Yes it still works that way with HotFix.... 

Core Program is like $300.00 and then you purchase your output option... Driver for Cams or DXF/PLT output for a vinyl cutter....

But total package price is $500.00 for vinyl cutter output... 

Compared to OOBling / Stone Cut Pro it's a bargain at $500.00 ... Compared to RStones not so much.... 

I've used every rhinestone program on the planet virtually and by far HotFix fills are the best in my opinion...

Kevin


----------



## sben763 (May 17, 2009)

A crook is a crook there is no time limit on that. What's it matter how long it was. Yes just last week. I am not rich by no means and continued to use my X5. Until the right thing is done I will continue to tell the truth. I guess I should have sent priority instead of media mail. My name is not Ben but then again maybe its hard to tell all the people you have screwed apart!!!!


----------



## PlumCrazyGlitz (Jul 26, 2010)

katruax01 said:


> Yes unfortunately that driver won't work for a KNK Zing... As far as I know only Make the Cut has a driver for the Zing and that's why that little guy hasn't seen the light of day since I got it....
> 
> I bought it because it was small and portable but I REALLY don't care for Make the Cut... So I have never used my Zing but for one trade show...
> 
> Kevin


I have VinylMaster and love that program. I usually export all of my designs in eps and then import them to that program to cut. I just haven't taken the time to cut anything in the WinPC program yet.. Like anything else, it's all in what you like and feel comfortable with.


----------



## PlumCrazyGlitz (Jul 26, 2010)

charles95405 said:


> Paula...thanks for the info....I was not aware that there was a KNK driver in the 2014 version as I have not tried that one.
> At one time I thought that after one purchased the rhinestone application from hotfix era that you had to purchase another program for your specific cutter...was not cheap...but then I could be wrong about that as well


You are very welcome.. From looking at the driver list, it looks like they have added quite a few.

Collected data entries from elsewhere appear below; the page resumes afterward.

-- pv_equiv track=rewrite | github.com/leixiaolin/smartMusic_v2 | rms_cqt_helper_for_note.py | parse_rhythm_code
-- ===== SOURCE A (Python) =====
-- def parse_rhythm_code(rhythm_code):
--     code = rhythm_code
--     index = 0
--     code = code.replace(";", ',')
--     code = code.replace("[", '')
--     code = code.replace("]", '')
--     if code.find("(") >= 0:
--         tmp = [x for x in code.split(',')]
--         for i in range(len(tmp)):
--             if tmp[i].find("(") >= 0:
--                 index = i
--                 break
--         code = code.replace("(", '')
--         code = code.replace(")", '')
--         code = code.replace("-", '')
--         code = code.replace("--", '')
--     code = [x for x in code.split(',')]
--     # code = [int(x) for x in code]
--     if index > 0:
--         code[index - 1] += code[index]
--         del code[index]
--     return code
-- ===== SOURCE B (Python) =====
-- def parse_rhythm_code(rhythm_code):
--     # Single left-to-right character scan building the token list directly,
--     # merging at the first '(' by undoing the previous separator (pop+prepend).
--     has_paren = "(" in rhythm_code
--     tokens = []
--     cur = []
--     merged = False
--     for ch in rhythm_code:
--         if ch == "," or ch == ";":
--             tokens.append("".join(cur))
--             cur = []
--         elif ch == "[" or ch == "]":
--             pass
--         elif has_paren and (ch == "(" or ch == ")" or ch == "-"):
--             if ch == "(" and not merged:
--                 merged = True
--                 if tokens:
--                     cur = list(tokens.pop()) + cur
--         else:
--             cur.append(ch)
--     tokens.append("".join(cur))
--     return tokens
-- ===== Notes on version B (the rewrite author's own statement) =====
-- stated objective: alternative
-- what changed: B replaces A's six staged whole-string replace passes plus split plus token-scan plus in-place merge-and-delete with a single left-to-right character scan that classifies each character (separator, bracket, dropped-when-parenthesized, ordinary), builds the token list directly in one accumulator pass, and performs the merge on the fly at the first opening parenthesis by popping the last finished token back into the current one.
import Mathlib
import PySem

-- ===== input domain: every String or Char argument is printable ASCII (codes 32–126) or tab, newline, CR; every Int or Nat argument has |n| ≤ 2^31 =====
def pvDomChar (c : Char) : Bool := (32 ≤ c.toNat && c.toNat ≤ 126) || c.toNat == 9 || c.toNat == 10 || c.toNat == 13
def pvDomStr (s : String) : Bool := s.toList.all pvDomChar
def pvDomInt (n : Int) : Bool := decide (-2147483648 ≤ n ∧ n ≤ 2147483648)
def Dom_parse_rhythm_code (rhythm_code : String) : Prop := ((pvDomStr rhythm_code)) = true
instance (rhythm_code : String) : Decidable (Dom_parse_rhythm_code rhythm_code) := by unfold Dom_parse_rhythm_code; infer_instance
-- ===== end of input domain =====

-- B replaces A's staged whole-string replace passes + split + token scan + in-place merge by
-- ONE left-to-right character scan building the token list directly, merging at the first '('
-- by popping the last finished token (objective: alternative decomposition, same O(n) cost).

-- ===== PORT A =====
-- 'for i in range(len(tmp)): if tmp[i].find("(") >= 0: index = i; break'
def pvLoopA : List String → Nat → Nat → Nat
  | [], _, index => index
  | t :: ts, i, index => if PySem.Str.find t "(" ≥ 0 then i else pvLoopA ts (i + 1) index

def parse_rhythm_code (rhythm_code : String) : List String :=
  let code := rhythm_code
  let index : Nat := 0
  let code := PySem.Str.replace code ";" ","
  let code := PySem.Str.replace code "[" ""
  let code := PySem.Str.replace code "]" ""
  let ci :=
    if PySem.Str.find code "(" ≥ 0 then
      let tmp := (PySem.Str.split? code ",").getD []
      let index := pvLoopA tmp 0 index
      let code := PySem.Str.replace code "(" ""
      let code := PySem.Str.replace code ")" ""
      let code := PySem.Str.replace code "-" ""
      let code := PySem.Str.replace code "--" ""
      (code, index)
    else (code, index)
  let codeL := (PySem.Str.split? ci.1 ",").getD []
  if ci.2 > 0 then
    (codeL.set (ci.2 - 1) (codeL.getD (ci.2 - 1) "" ++ codeL.getD ci.2 "")).eraseIdx ci.2
  else codeL

-- ===== PORT B =====
-- the 'for ch in rhythm_code' loop of Source B, state = (tokens, cur, merged)
def pvLoopB (hasParen : Bool) : List Char → List String → List Char → Bool → List String
  | [], tokens, cur, _ => tokens ++ [String.ofList cur]
  | ch :: rest, tokens, cur, merged =>
    if ch = ',' ∨ ch = ';' then
      pvLoopB hasParen rest (tokens ++ [String.ofList cur]) [] merged
    else if ch = '[' ∨ ch = ']' then
      pvLoopB hasParen rest tokens cur merged
    else if hasParen ∧ (ch = '(' ∨ ch = ')' ∨ ch = '-') then
      if ch = '(' ∧ merged = false then
        -- 'merged = True; if tokens: cur = list(tokens.pop()) + cur'
        match tokens.getLast? with
        | some t => pvLoopB hasParen rest tokens.dropLast (t.toList ++ cur) true
        | none => pvLoopB hasParen rest tokens cur true
      else pvLoopB hasParen rest tokens cur merged
    else pvLoopB hasParen rest tokens (cur ++ [ch]) merged

def parse_rhythm_code_alt (rhythm_code : String) : List String :=
  let hasParen := PySem.Str.isIn "(" rhythm_code
  pvLoopB hasParen rhythm_code.toList [] [] false

-- ===== PRECONDITION & SPEC =====
def Spec_parse_rhythm_code (rhythm_code : String) (out : List String) : Prop := out = parse_rhythm_code_alt rhythm_code
instance (rhythm_code : String) (out : List String) : Decidable (Spec_parse_rhythm_code rhythm_code out) := by unfold Spec_parse_rhythm_code; infer_instance

-- ===== CLAIM (what is proved, stated in full; the proofs are below) =====
def Claim_equal_parse_rhythm_code : Prop := ∀ (rhythm_code : String), Dom_parse_rhythm_code rhythm_code → Spec_parse_rhythm_code rhythm_code (parse_rhythm_code rhythm_code)

-- ===== LEMMAS AND PROOFS =====

-- normalization used by the specification: ';'→',', then drop brackets, then drop '(' ')' '-'
def pvSemi (c : Char) : Char := if c = ';' then ',' else c
def pvKeep0 (c : Char) : Bool := !(c == '[' || c == ']')
def pvKeep1 (c : Char) : Bool := !(c == '(' || c == ')' || c == '-')
def pvNrm0 (l : List Char) : List Char := (l.map pvSemi).filter pvKeep0
def pvNrm (l : List Char) : List Char := (pvNrm0 l).filter pvKeep1

-- splitting on one character, accumulator kept in order
def pvSplit2 (c : Char) : List Char → List Char → List (List Char)
  | [], cur => [cur]
  | a :: t, cur => if a = c then cur :: pvSplit2 c t [] else pvSplit2 c t (cur ++ [a])

-- single-character find: first index, or -1
theorem findgo_single (c : Char) (l : List Char) (k : Nat) :
    PySem.Chars.find.go [c] l k = if c ∈ l then ((k + l.idxOf c : Nat) : Int) else -1 := by
  induction l generalizing k with
  | nil => simp [PySem.Chars.find.go]
  | cons a t ih =>
    by_cases h : c = a
    · subst h
      simp [PySem.Chars.find.go, List.isPrefixOf, List.idxOf_cons_self]
    · have : ([c].isPrefixOf (a :: t)) = false := by
        simp [List.isPrefixOf]; exact h
      simp only [PySem.Chars.find.go, this, Bool.false_eq_true, if_false, ih]
      by_cases hm : c ∈ t
      · simp [hm, List.mem_cons, h, List.idxOf_cons_ne _ (by exact fun h' => h h'.symm)]
        push_cast; ring
      · simp [hm, List.mem_cons, h]

theorem find_single (c : Char) (l : List Char) :
    PySem.Chars.find l [c] = if c ∈ l then ((l.idxOf c : Nat) : Int) else -1 := by
  simpa using findgo_single c l 0

-- single-character removal is a filter
theorem replacego_single (c : Char) (l acc : List Char) (fuel : Nat) (h : l.length ≤ fuel) :
    PySem.Chars.replace.go [c] [] fuel l acc = acc.reverse ++ l.filter (· ≠ c) := by
  induction l generalizing fuel acc with
  | nil => cases fuel <;> simp [PySem.Chars.replace.go]
  | cons a t ih =>
    cases fuel with
    | zero => simp at h
    | succ f =>
      have hf : t.length ≤ f := by simpa using h
      by_cases hc : c = a
      · subst hc
        simp [PySem.Chars.replace.go, List.isPrefixOf, ih acc f hf]
      · have : ([c].isPrefixOf (a :: t)) = false := by
          simp [List.isPrefixOf]; exact hc
        have ha : (a ≠ c) = True := by simp; exact fun h' => hc h'.symm
        simp [PySem.Chars.replace.go, this, ih (a :: acc) f hf, List.filter_cons, ha]

theorem replace_single (c : Char) (l : List Char) :
    PySem.Chars.replace l [c] [] = l.filter (· ≠ c) := by
  have h := replacego_single c l [] l.length le_rfl
  simp [PySem.Chars.replace]
  simpa using h

-- one-character-to-one-character replacement is a map
theorem replacego_one_one (c d : Char) (l acc : List Char) (fuel : Nat) (h : l.length ≤ fuel) :
    PySem.Chars.replace.go [c] [d] fuel l acc
      = acc.reverse ++ l.map (fun a => if a = c then d else a) := by
  induction l generalizing fuel acc with
  | nil => cases fuel <;> simp [PySem.Chars.replace.go]
  | cons a t ih =>
    cases fuel with
    | zero => simp at h
    | succ f =>
      have hf : t.length ≤ f := by simpa using h
      by_cases hc : c = a
      · subst hc
        simp [PySem.Chars.replace.go, List.isPrefixOf, ih (d :: acc) f hf]
      · have : ([c].isPrefixOf (a :: t)) = false := by
          simp [List.isPrefixOf]; exact hc
        have ha : ¬(a = c) := fun h' => hc h'.symm
        simp [PySem.Chars.replace.go, this, ih (a :: acc) f hf, ha]

theorem replace_one_one (c d : Char) (l : List Char) :
    PySem.Chars.replace l [c] [d] = l.map (fun a => if a = c then d else a) := by
  have h := replacego_one_one c d l [] l.length le_rfl
  simp [PySem.Chars.replace]
  simpa using h

-- replacing a never-occurring pattern is the identity
theorem replacego_dashdash (l acc : List Char) (fuel : Nat) (h : l.length ≤ fuel)
    (hd : '-' ∉ l) : PySem.Chars.replace.go ['-', '-'] [] fuel l acc = acc.reverse ++ l := by
  induction l generalizing fuel acc with
  | nil => cases fuel <;> simp [PySem.Chars.replace.go]
  | cons a t ih =>
    cases fuel with
    | zero => simp at h
    | succ f =>
      have hf : t.length ≤ f := by simpa using h
      have ha : a ≠ '-' := fun h' => hd (by simp [h'])
      have ht : '-' ∉ t := fun h' => hd (by simp [h'])
      have : (['-', '-'].isPrefixOf (a :: t)) = false := by
        cases t <;> simp [List.isPrefixOf] <;> exact fun h' => (ha h'.symm).elim
      simp [PySem.Chars.replace.go, this, ih (a :: acc) f hf ht]

theorem replace_dashdash (l : List Char) (hd : '-' ∉ l) :
    PySem.Chars.replace l ['-', '-'] [] = l := by
  simp [PySem.Chars.replace]
  exact replacego_dashdash l [] l.length le_rfl hd

-- split on a single character: A's reversed-accumulator recursion
def pvSplitAux (c : Char) : List Char → List Char → List (List Char)
  | [], cur => [cur.reverse]
  | a :: t, cur => if a = c then cur.reverse :: pvSplitAux c t [] else pvSplitAux c t (a :: cur)

theorem splitgo_single (c : Char) (l cur : List Char) (acc : List (List Char)) (fuel : Nat)
    (h : l.length < fuel) :
    PySem.Chars.splitOn.go [c] fuel l cur acc = acc.reverse ++ pvSplitAux c l cur := by
  induction l generalizing fuel cur acc with
  | nil =>
    cases fuel with
    | zero => simp at h
    | succ f => simp [PySem.Chars.splitOn.go, pvSplitAux]
  | cons a t ih =>
    cases fuel with
    | zero => simp at h
    | succ f =>
      have hf : t.length < f := by simpa using h
      by_cases hc : a = c
      · subst hc
        simp [PySem.Chars.splitOn.go, List.isPrefixOf, ih [] (cur.reverse :: acc) f hf, pvSplitAux]
      · have : ([c].isPrefixOf (a :: t)) = false := by
          simp [List.isPrefixOf]; exact fun h' => hc h'.symm
        simp [PySem.Chars.splitOn.go, this, ih (a :: cur) acc f hf, pvSplitAux, hc]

As for the Hotfix Era, that is what kept me from purchasing that program.. They seem to want to charge for every little thing that should automatically be included in the initial purchase price.


----------



## katruax01 (Oct 12, 2013)

sben763 said:


> A crook is a crook there is no time limit on that. What's it matter how long it was. Yes just last week. I am not rich by no means and continued to use my X5. Until the right thing is done I will continue to tell the truth. I guess I should have sent priority instead of media mail. My name is not Ben but then again maybe its hard to tell all the people you have screwed apart!!!!


The truth or just your version of the truth?... Or just the bits and pieces of the "truth" you care to share... 

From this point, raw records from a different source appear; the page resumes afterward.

-- pv_equiv track=rewrite | github.com/romamik/aoc2025 | day12/shape3x3.py | shape_flip
-- ===== SOURCE A (Python) =====
-- def shape_get(shape: int, x: int, y: int) -> bool:
--     return (shape >> (y * 3 + x)) & 1 != 0
--
-- def shape_flip(shape: int) -> int:
--     new_shape = 0
--     for y in range(3):
--         for x in range(3):
--             if shape_get(shape, x, y):
--                 new_x, new_y = 2 - x, y
--                 new_shape |= 1 << (y * 3 + (2 - x))
--     return new_shape
-- ===== SOURCE B (Python) =====
-- def shape_flip(shape: int) -> int:
--     # Closed-form column swap: columns 0 and 2 exchange, column 1 stays.
--     return ((shape & 0o111) << 2) | (shape & 0o222) | ((shape & 0o444) >> 2)
-- ===== Notes on version B (the rewrite author's own statement) =====
-- stated objective: simpler
-- what changed: Replaced the per-bit double loop with a single closed-form bitwise expression that swaps columns 0 and 2 using three fixed column masks.
import Mathlib
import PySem

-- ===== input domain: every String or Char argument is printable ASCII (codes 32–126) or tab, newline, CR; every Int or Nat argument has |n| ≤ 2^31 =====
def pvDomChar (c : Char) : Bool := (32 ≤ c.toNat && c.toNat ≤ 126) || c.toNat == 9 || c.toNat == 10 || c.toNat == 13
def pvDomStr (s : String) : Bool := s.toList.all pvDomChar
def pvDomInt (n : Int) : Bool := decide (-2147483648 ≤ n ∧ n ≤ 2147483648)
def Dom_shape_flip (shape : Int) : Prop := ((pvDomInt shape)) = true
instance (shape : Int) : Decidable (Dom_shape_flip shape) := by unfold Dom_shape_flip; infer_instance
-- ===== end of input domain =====

-- B replaces A's per-bit double loop by one closed-form bitwise column swap (objective: simpler).

-- ===== PORT A =====
-- shift amounts y*3+x are always in 0..8 here, so .toNat is exact (Python '>>' with a nonnegative shift)
def shape_get (shape : Int) (x : Int) (y : Int) : Bool :=
  PySem.Int.band (shape >>> (y * 3 + x).toNat) 1 != 0

def shape_flip (shape : Int) : Int :=
  (PySem.List.pyRange 0 3 1).foldl (fun new_shape y =>
    (PySem.List.pyRange 0 3 1).foldl (fun new_shape x =>
      if shape_get shape x y then
        PySem.Int.bor new_shape (1 <<< (y * 3 + (2 - x)).toNat)
      else new_shape) new_shape) 0

-- ===== PORT B =====
def shape_flip_alt (shape : Int) : Int :=
  PySem.Int.bor
    (PySem.Int.bor (PySem.Int.band shape 73 <<< (2 : Nat)) (PySem.Int.band shape 146))
    (PySem.Int.band shape 292 >>> (2 : Nat))

-- ===== PRECONDITION & SPEC =====
def Spec_shape_flip (shape : Int) (out : Int) : Prop := out = shape_flip_alt shape
instance (shape : Int) (out : Int) : Decidable (Spec_shape_flip shape out) := by unfold Spec_shape_flip; infer_instance

-- ===== CLAIM (what is proved, stated in full; the proofs are below) =====
def Claim_equal_shape_flip : Prop := ∀ (shape : Int), Dom_shape_flip shape → Spec_shape_flip shape (shape_flip shape)

-- ===== LEMMAS AND PROOFS =====

-- both programs only read bits 0..8 of shape, so both are periodic with period 512

theorem pv_band_one_emod (a : Int) : PySem.Int.band a 1 = a % 2 := by
  rw [PySem.Int.band_one]
  simp [PySem.Int.mod, Int.fmod_eq_emod]

-- the bit tested by A's shape_get only depends on shape % 512
theorem pv_cond512 (a : Int) (k : Nat) (hk : k ≤ 8) :
    PySem.Int.band (a >>> k) 1 = PySem.Int.band ((a % 512) >>> k) 1 := by
  rw [pv_band_one_emod, pv_band_one_emod, Int.shiftRight_eq_div_pow, Int.shiftRight_eq_div_pow]
  interval_cases k <;> norm_num <;> omega

theorem pv_get512 (a x y : Int) (hx : 0 ≤ x ∧ x < 3) (hy : 0 ≤ y ∧ y < 3) :
    shape_get a x y = shape_get (a % 512) x y := by
  unfold shape_get
  rw [pv_cond512 a (y * 3 + x).toNat (by omega)]

theorem pv_periodA (a : Int) : shape_flip a = shape_flip (a % 512) := by
  unfold shape_flip
  refine PySem.List.foldl_congr_mem _ _ _ _ fun acc y hy => ?_
  refine PySem.List.foldl_congr_mem _ _ _ _ fun acc2 x hx => ?_
  have hy3 : y = 0 ∨ y = 1 ∨ y = 2 := by
    have : PySem.List.pyRange 0 3 1 = [0, 1, 2] := by decide
    rw [this] at hy; simpa using hy
  have hx3 : x = 0 ∨ x = 1 ∨ x = 2 := by
    have : PySem.List.pyRange 0 3 1 = [0, 1, 2] := by decide
    rw [this] at hx; simpa using hx
  rw [pv_get512 a x y (by omega) (by omega)]

theorem pv_natAnd (n m : Nat) (hm : m < 512) : n % 512 &&& m = n &&& m := by
  refine Nat.eq_of_testBit_eq fun i => ?_
  rw [Nat.testBit_and, Nat.testBit_and, show (512 : Nat) = 2 ^ 9 from rfl, Nat.testBit_mod_two_pow]
  by_cases h : i < 9
  · simp [h]
  · have h9 : (512 : Nat) ≤ 2 ^ i := by
      calc (512 : Nat) = 2 ^ 9 := rfl
        _ ≤ 2 ^ i := Nat.pow_le_pow_right (by norm_num) (by omega)
    have hmi : m.testBit i = false := Nat.testBit_lt_two_pow (lt_of_lt_of_le hm h9)
    simp [h, hmi]

-- a mask's &-with-v complement identity, checked for all v < 512 at the three masks used by B
theorem pv_band_mask (a : Int) (m : Nat) (hm : m < 512)
    (hld : ∀ v, v < 512 → m - (m &&& v) = (511 - v) &&& m) :
    PySem.Int.band a (m : Int) = PySem.Int.band (a % 512) (m : Int) := by
  by_cases ha : 0 ≤ a
  · rw [PySem.Int.band_of_nonneg ha (by positivity),
        PySem.Int.band_of_nonneg (by omega) (by positivity)]
    have h1 : (a % 512).toNat = a.toNat % 512 := by omega
    rw [h1, Int.toNat_natCast, pv_natAnd _ _ hm]
  · have hm0 : (0 : Int) ≤ (m : Int) := by positivity
    rw [show PySem.Int.band a (m : Int)
          = ((m : Int).toNat - ((m : Int).toNat &&& (-a - 1).toNat) : Nat) from by
        simp only [PySem.Int.band, if_neg ha, if_pos hm0],
      PySem.Int.band_of_nonneg (by omega) hm0]
    have hu : m &&& ((-a - 1).toNat % 512) = m &&& (-a - 1).toNat := by
      rw [Nat.and_comm m ((-a - 1).toNat % 512), Nat.and_comm m (-a - 1).toNat]
      exact pv_natAnd _ _ hm
    have h2 : (a % 512).toNat = 511 - (-a - 1).toNat % 512 := by omega
    rw [Int.toNat_natCast, ← hu, hld _ (by omega), h2, Nat.and_comm]

set_option maxRecDepth 20000 in
theorem pv_periodB (a : Int) : shape_flip_alt a = shape_flip_alt (a % 512) := by
  have h73 : PySem.Int.band a 73 = PySem.Int.band (a % 512) 73 := by
    simpa using pv_band_mask a 73 (by norm_num) (by decide)
  have h146 : PySem.Int.band a 146 = PySem.Int.band (a % 512) 146 := by
    simpa using pv_band_mask a 146 (by norm_num) (by decide)
  have h292 : PySem.Int.band a 292 = PySem.Int.band (a % 512) 292 := by
    simpa using pv_band_mask a 292 (by norm_num) (by decide)
  unfold shape_flip_alt
  rw [h73, h146, h292]

set_option maxRecDepth 20000 in
theorem pv_small : ∀ n : Nat, n < 512 → shape_flip (n : Int) = shape_flip_alt (n : Int) := by decide

-- ===== VERDICT (by name: the statement is the Claim_ definition above) =====
theorem shape_flip_spec : Claim_equal_shape_flip := by
  intro a _
  unfold Spec_shape_flip
  rw [pv_periodA, pv_periodB]
  have h1 : (0 : Int) ≤ a % 512 := by omega
  have h2 : a % 512 = ((a % 512).toNat : Int) := (Int.toNat_of_nonneg h1).symm
  rw [h2]
  exact pv_small _ (by omega)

Did I knowingly sell you a rotten copy of CorelDRAW?... No... 

Was it a rotten copy of CorelDRAW that I sold you?... Yes... 

Did I not ask you to return it for a refund so I could in turn try and get a refund from who I purchased?.... Yes... 

Did I ever get it returned?... No... 

You claim I refused delivery... I simply asked for you to show me that delivery was refused... You couldn't...

I even offered you a refund and a free copy of my CorelDRAW Macro to try and help make it right and you even refused that and it was FREE?.... 

But you were so blind in thinking I tried to take you that you couldn't see that I was took as well... 

Now a year has passed and neither of us are happy... 

Those are the real facts... But really have no place here on this topic...

Kevin


----------



## hi-nrg-joe (Jul 19, 2008)

PlumCrazyGlitz said:


> There are not many tutorials/info on learning the program.


Paula,
I know what you mean. I'm the only one out there I know of making videos on this software. Instead of just making random videos, I'd rather have people contact me on what they want to see done with it. For example, if someone wants to know how to weld, do node editing, fills, vectorize, outlines, clipping, etc I have them email me and I make a video. Other than that it's hard to guess what people want to see. 
Well, if you still decide to use your software, you can find all the videos located here: 
Synergy 17 - Support & Tutorials


----------



## sben763 (May 17, 2009)

katruax01 said:


> The truth or just your version of the truth?... Or just the bits and pieces of the "truth" you care to share...
> 
> Did I knowingly sell you a rotten copy of CorelDRAW?... No...
> 
> ...


You left out how I couldn't sign into the membership and YOU assured me it was all good and all the content for the membership was on the cd so not to worry about it. A tactic to get past the 45 days so paypal dispute couldn't be filed. Then you tried to turn it all around on me. Classic CON man tactics.


----------



## Pawprint (Sep 17, 2013)

There is a driver for the knk max in win pro 2014. ?


----------



## Dragon Slayer (Aug 19, 2013)

Pawprint said:


> There is a driver for the knk max in win pro 2014. ?


I saw it in the demo I downloaded. Won't work with the zing.


----------



## Pawprint (Sep 17, 2013)

I have knk max which 
we have never been able to get 2010 to cut to. Did not even look for the driver for 2014. 
Think I will just keep exporting to my asc program . Finally have 2014 working don't want to mess up my cutter


----------



## Dragon Slayer (Aug 19, 2013)

PlumCrazyGlitz said:


> There is a KNK Maxx driver in the 2014 program


Yes, I have the Zing. I just got it and haven't had a lot of time to play with it, but I think I will be able to import a .wpc file into MTC. Not really pleased with the Make The Cut software.


----------



## ShaggyDog (May 28, 2012)

I'm sure you can't import an WPC file into MTC. you will have to export from winpc as an eps or another file format that can be read in MTC. WPC is native to winpc.


----------



## Pawprint (Sep 17, 2013)

I export eps


----------



## Dragon Slayer (Aug 19, 2013)

ShaggyDog said:


> I'm sure you can't import an WPC file into MTC. you will have to export from winpc as an eps or another file format that can be read in MTC. WPC is native to winpc.


There are some icons for importing in MTC such as .svg, .eps, .mtc and .wpc, so I am only making an assumption that .wpc is a WinSignPC file.


----------



## ShaggyDog (May 28, 2012)

WOW! I'm impressed! Certainly check it out. I hope it works.


----------